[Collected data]
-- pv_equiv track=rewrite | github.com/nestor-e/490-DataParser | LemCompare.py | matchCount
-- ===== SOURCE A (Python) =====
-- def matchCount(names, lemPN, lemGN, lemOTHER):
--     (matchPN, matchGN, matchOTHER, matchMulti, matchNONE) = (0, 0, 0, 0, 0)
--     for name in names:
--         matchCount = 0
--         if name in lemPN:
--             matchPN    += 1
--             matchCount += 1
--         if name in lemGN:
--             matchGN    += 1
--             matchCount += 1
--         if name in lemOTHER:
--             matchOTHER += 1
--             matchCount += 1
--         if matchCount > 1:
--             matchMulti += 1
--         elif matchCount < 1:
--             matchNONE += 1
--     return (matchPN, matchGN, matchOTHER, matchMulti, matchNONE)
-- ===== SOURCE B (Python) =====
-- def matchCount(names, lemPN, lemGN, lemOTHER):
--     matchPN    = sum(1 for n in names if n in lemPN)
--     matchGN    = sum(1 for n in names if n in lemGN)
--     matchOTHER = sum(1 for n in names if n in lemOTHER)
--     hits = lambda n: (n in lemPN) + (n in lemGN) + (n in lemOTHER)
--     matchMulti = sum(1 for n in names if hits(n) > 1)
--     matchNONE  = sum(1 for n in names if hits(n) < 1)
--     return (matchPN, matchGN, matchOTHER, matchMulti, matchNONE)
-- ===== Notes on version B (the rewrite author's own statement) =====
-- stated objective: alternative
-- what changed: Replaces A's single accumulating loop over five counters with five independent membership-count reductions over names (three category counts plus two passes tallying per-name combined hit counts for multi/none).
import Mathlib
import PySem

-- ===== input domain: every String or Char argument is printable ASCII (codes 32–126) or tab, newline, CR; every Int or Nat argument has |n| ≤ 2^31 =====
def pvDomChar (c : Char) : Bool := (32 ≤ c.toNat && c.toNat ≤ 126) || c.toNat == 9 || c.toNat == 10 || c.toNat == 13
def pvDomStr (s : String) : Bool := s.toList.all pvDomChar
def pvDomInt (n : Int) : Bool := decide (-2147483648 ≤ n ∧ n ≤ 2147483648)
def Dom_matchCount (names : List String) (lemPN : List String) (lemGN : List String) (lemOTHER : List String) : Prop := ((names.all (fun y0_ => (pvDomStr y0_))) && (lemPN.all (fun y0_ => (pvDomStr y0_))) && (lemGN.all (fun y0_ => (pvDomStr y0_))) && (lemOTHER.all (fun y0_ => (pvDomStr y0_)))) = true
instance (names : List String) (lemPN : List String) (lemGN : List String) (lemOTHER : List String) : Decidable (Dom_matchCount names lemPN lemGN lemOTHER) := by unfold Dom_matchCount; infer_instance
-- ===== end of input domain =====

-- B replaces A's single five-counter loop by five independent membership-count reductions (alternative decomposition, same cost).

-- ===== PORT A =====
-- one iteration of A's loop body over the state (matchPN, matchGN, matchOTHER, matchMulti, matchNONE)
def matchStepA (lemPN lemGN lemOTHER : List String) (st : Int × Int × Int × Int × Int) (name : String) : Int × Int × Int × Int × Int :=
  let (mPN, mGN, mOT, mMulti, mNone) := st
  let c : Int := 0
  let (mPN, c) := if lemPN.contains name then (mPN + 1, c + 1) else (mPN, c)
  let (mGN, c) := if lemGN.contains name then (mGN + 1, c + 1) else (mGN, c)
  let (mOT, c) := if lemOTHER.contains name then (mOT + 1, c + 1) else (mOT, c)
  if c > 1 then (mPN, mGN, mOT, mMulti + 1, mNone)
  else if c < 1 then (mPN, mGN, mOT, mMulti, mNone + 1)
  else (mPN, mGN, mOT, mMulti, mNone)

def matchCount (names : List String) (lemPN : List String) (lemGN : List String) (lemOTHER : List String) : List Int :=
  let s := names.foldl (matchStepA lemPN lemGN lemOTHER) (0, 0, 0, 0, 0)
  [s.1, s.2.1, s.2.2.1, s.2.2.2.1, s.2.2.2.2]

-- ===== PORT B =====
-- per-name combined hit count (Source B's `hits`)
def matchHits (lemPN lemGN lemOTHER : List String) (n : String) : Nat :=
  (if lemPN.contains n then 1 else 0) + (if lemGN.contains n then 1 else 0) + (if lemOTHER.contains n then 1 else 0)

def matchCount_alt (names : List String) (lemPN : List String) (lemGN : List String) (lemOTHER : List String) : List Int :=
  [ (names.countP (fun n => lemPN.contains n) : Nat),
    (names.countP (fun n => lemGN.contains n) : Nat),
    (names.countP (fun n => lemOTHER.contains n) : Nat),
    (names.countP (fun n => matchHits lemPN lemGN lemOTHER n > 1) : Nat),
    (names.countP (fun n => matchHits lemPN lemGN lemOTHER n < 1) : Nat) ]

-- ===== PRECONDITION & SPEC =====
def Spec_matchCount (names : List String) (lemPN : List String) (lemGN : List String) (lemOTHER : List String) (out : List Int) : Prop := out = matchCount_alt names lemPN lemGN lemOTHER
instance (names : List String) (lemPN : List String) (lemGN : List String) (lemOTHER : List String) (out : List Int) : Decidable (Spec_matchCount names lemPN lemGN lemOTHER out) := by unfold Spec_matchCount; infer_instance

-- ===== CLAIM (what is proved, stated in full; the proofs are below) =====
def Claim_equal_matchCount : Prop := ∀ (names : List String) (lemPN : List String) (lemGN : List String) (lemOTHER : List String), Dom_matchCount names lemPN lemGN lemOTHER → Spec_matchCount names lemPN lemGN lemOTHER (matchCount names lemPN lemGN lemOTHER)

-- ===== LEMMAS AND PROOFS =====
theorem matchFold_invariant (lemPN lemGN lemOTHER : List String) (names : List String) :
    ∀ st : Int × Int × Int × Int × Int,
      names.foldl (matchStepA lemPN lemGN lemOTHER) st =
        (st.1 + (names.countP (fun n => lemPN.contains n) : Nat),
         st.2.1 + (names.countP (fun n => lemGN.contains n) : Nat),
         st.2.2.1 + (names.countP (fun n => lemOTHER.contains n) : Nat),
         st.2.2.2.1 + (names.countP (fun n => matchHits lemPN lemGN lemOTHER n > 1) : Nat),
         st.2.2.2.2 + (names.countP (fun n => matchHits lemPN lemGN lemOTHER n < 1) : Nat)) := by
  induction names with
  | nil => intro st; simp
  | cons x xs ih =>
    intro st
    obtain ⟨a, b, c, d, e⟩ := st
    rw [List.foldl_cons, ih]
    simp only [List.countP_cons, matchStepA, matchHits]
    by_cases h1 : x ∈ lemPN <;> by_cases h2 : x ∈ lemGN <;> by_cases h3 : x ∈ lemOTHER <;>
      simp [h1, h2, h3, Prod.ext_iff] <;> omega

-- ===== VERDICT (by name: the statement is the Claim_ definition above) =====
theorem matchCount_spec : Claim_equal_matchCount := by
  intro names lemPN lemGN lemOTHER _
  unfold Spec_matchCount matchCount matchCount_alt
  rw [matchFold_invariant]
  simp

* **DIRECTIONS FOR THIS TASK**
Sift through the entries and copy every line with "matchNONE".

* **RESPONSE TO THIS TASK**
--     (matchPN, matchGN, matchOTHER, matchMulti, matchNONE) = (0, 0, 0, 0, 0)
--             matchNONE += 1
--     return (matchPN, matchGN, matchOTHER, matchMulti, matchNONE)
--     matchNONE  = sum(1 for n in names if hits(n) < 1)
--     return (matchPN, matchGN, matchOTHER, matchMulti, matchNONE)
-- one iteration of A's loop body over the state (matchPN, matchGN, matchOTHER, matchMulti, matchNONE)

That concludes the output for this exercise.